* PROBLEM STATEMENT *
Check every line of the data for the word "input", and copy those that have it.

###

-- pv_equiv track=rewrite | github.com/m13v/social-autoposter | scripts/linkedin_comment_fetch.py | pick_reply
-- ===== SOURCE A (Python) =====
-- OUR_NAMES = {"matthew diakonov", "matt diakonov", "m13v"}
--
-- def _normalize(name):
--     return (name or "").lower().replace("premium profile you", "").replace("you", "").strip(" ·•").strip()
--
-- def _match_author(comment_author, target_author):
--     """Match comment author to target 'their_author' from notification.
--
--     LinkedIn renders authors as 'First Last Premium Profile You' or just 'First Last';
--     notifications may include extra text like ', MBA and 1 other'. Match on
--     prefix/substring after normalization.
--     """
--     c = _normalize(comment_author)
--     t = _normalize(target_author)
--     if not c or not t:
--         return False
--     # Trim target to the first author ("Scott Benson, MBA and 1 other" -> "Scott Benson")
--     t_first = t.split(" and ")[0].split(",")[0].strip()
--     return t_first and (t_first in c or c in t_first)
--
-- def pick_reply(comments, target_author):
--     """From a list of comments, pick the one authored by target (not us)."""
--     # First pass: exact-ish match on target_author, excluding us
--     for c in comments:
--         author_norm = _normalize(c.get("author", ""))
--         if any(n in author_norm for n in OUR_NAMES):
--             continue
--         if _match_author(c.get("author"), target_author):
--             return c
--     # Fallback: first non-us comment with any content
--     for c in comments:
--         author_norm = _normalize(c.get("author", ""))
--         if any(n in author_norm for n in OUR_NAMES):
--             continue
--         if c.get("content"):
--             return c
--     return None
-- ===== SOURCE B (Python) =====
-- OUR_NAMES = {"matthew diakonov", "matt diakonov", "m13v"}
--
-- def _normalize(name):
--     return (name or "").lower().replace("premium profile you", "").replace("you", "").strip(" ·•").strip()
--
-- def _match_author(comment_author, target_author):
--     c = _normalize(comment_author)
--     t = _normalize(target_author)
--     if not c or not t:
--         return False
--     t_first = t.split(" and ")[0].split(",")[0].strip()
--     return t_first and (t_first in c or c in t_first)
--
-- def pick_reply(comments, target_author):
--     """Single pass: return the first target-authored comment, else the first non-us comment with content."""
--     fallback = None
--     for c in comments:
--         author_norm = _normalize(c.get("author", ""))
--         if any(n in author_norm for n in OUR_NAMES):
--             continue
--         if _match_author(c.get("author"), target_author):
--             return c
--         if fallback is None and c.get("content"):
--             fallback = c
--     return fallback
-- ===== Notes on version B (the rewrite author's own statement) =====
-- stated objective: alternative
-- what changed: Replaced A's two sequential scans (target-match pass, then content-fallback pass) by a single loop that returns a target match immediately while recording the first non-us comment with content as a fallback.
import Mathlib
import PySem

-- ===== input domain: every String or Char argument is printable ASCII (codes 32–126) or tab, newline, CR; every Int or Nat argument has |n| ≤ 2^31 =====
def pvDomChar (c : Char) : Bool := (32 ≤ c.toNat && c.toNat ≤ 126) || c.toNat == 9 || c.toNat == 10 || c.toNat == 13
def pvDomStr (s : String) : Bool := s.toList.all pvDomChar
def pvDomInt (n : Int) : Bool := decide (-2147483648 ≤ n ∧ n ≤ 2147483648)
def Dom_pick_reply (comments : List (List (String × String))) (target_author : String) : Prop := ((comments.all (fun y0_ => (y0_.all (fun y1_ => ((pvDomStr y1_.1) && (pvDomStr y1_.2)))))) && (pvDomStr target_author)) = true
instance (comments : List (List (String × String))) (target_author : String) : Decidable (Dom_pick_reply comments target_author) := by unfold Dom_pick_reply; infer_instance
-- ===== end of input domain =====

-- B replaces A's two sequential passes by ONE loop maintaining a fallback candidate (same results, one traversal).

-- ===== PORT A =====
-- shared helpers: literal ports of the module helpers both Pythons use
def pvNormalize (name : String) : String :=
  PySem.Str.strip (PySem.Str.stripChars
    (PySem.Str.replace (PySem.Str.replace (PySem.Str.lower name) "premium profile you" "") "you" "")
    " ·•")

def pvMatchAuthor (comment_author target_author : String) : Bool :=
  let c := pvNormalize comment_author
  let t := pvNormalize target_author
  if c = "" || t = "" then false
  else
    let t_first := PySem.Str.strip ((((PySem.Str.split? ((((PySem.Str.split? t " and ").getD []).headD "")) ",").getD []).headD ""))
    decide (t_first ≠ "") && (PySem.Str.isIn t_first c || PySem.Str.isIn c t_first)

-- c.get("author", "") / c.get("author") (None normalizes like ""): first-match assoc lookup, default ""
def pvAuthor (c : List (String × String)) : String :=
  (PySem.Dict.get? (PySem.Dict.mk c) "author").getD ""

-- any(n in author_norm for n in OUR_NAMES)
def pvIsUs (author_norm : String) : Bool :=
  ["matthew diakonov", "matt diakonov", "m13v"].any (fun n => PySem.Str.isIn n author_norm)

-- truthiness of c.get("content"): present and non-empty
def pvHasContent (c : List (String × String)) : Bool :=
  decide (((PySem.Dict.get? (PySem.Dict.mk c) "content").getD "") ≠ "")

-- first pass of A: first non-us comment matching target_author
def pvPass1 : List (List (String × String)) → String → Option (List (String × String))
  | [], _ => none
  | c :: rest, t =>
    if pvIsUs (pvNormalize (pvAuthor c)) then pvPass1 rest t
    else if pvMatchAuthor (pvAuthor c) t then some c
    else pvPass1 rest t

-- second pass of A: first non-us comment with content
def pvPass2 : List (List (String × String)) → Option (List (String × String))
  | [] => none
  | c :: rest =>
    if pvIsUs (pvNormalize (pvAuthor c)) then pvPass2 rest
    else if pvHasContent c then some c
    else pvPass2 rest

def pick_reply (comments : List (List (String × String))) (target_author : String) : Option (List (String × String)) :=
  match pvPass1 comments target_author with
  | some c => some c
  | none => pvPass2 comments

-- ===== PORT B =====
-- single loop; fb is the 'fallback' variable
def pvPickLoop : List (List (String × String)) → String → Option (List (String × String)) → Option (List (String × String))
  | [], _, fb => fb
  | c :: rest, t, fb =>
    if pvIsUs (pvNormalize (pvAuthor c)) then pvPickLoop rest t fb
    else if pvMatchAuthor (pvAuthor c) t then some c
    else if fb.isNone && pvHasContent c then pvPickLoop rest t (some c)
    else pvPickLoop rest t fb

def pick_reply_alt (comments : List (List (String × String))) (target_author : String) : Option (List (String × String)) :=
  pvPickLoop comments target_author none

-- ===== PRECONDITION & SPEC =====
def Spec_pick_reply (comments : List (List (String × String))) (target_author : String) (out : Option (List (String × String))) : Prop := out = pick_reply_alt comments target_author
instance (comments : List (List (String × String))) (target_author : String) (out : Option (List (String × String))) : Decidable (Spec_pick_reply comments target_author out) := by unfold Spec_pick_reply; infer_instance

-- ===== CLAIM (what is proved, stated in full; the proofs are below) =====
def Claim_equal_pick_reply : Prop := ∀ (comments : List (List (String × String))) (target_author : String), Dom_pick_reply comments target_author → Spec_pick_reply comments target_author (pick_reply comments target_author)

-- ===== LEMMAS AND PROOFS =====
-- loop invariant: B's loop with fallback fb is pass1, else fb, else pass2
theorem pvPickLoop_eq (l : List (List (String × String))) (t : String)
    (fb : Option (List (String × String))) :
    pvPickLoop l t fb =
      match pvPass1 l t with
      | some c => some c
      | none => match fb with
        | some f => some f
        | none => pvPass2 l := by
  induction l generalizing fb with
  | nil => cases fb <;> simp [pvPickLoop, pvPass1, pvPass2]
  | cons c rest ih =>
    by_cases hus : pvIsUs (pvNormalize (pvAuthor c)) = true
    · simp [pvPickLoop, pvPass1, pvPass2, hus, ih]
    · by_cases hm : pvMatchAuthor (pvAuthor c) t = true
      · simp [pvPickLoop, pvPass1, hus, hm]
      · by_cases hc : pvHasContent c = true
        · cases fb with
          | none =>
            simp [pvPickLoop, pvPass1, pvPass2, hus, hm, hc, ih]
          | some f =>
            simp [pvPickLoop, pvPass1, hus, hm, ih]
        · cases fb <;> simp [pvPickLoop, pvPass1, pvPass2, hus, hm, hc, ih]

-- ===== VERDICT (by name: the statement is the Claim_ definition above) =====
theorem pick_reply_spec : Claim_equal_pick_reply := by
  intro comments t _
  unfold Spec_pick_reply pick_reply pick_reply_alt
  rw [pvPickLoop_eq]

###

* ANSWER TO THIS TASK *
-- ===== input domain: every String or Char argument is printable ASCII (codes 32–126) or tab, newline, CR; every Int or Nat argument has |n| ≤ 2^31 =====
-- ===== end of input domain =====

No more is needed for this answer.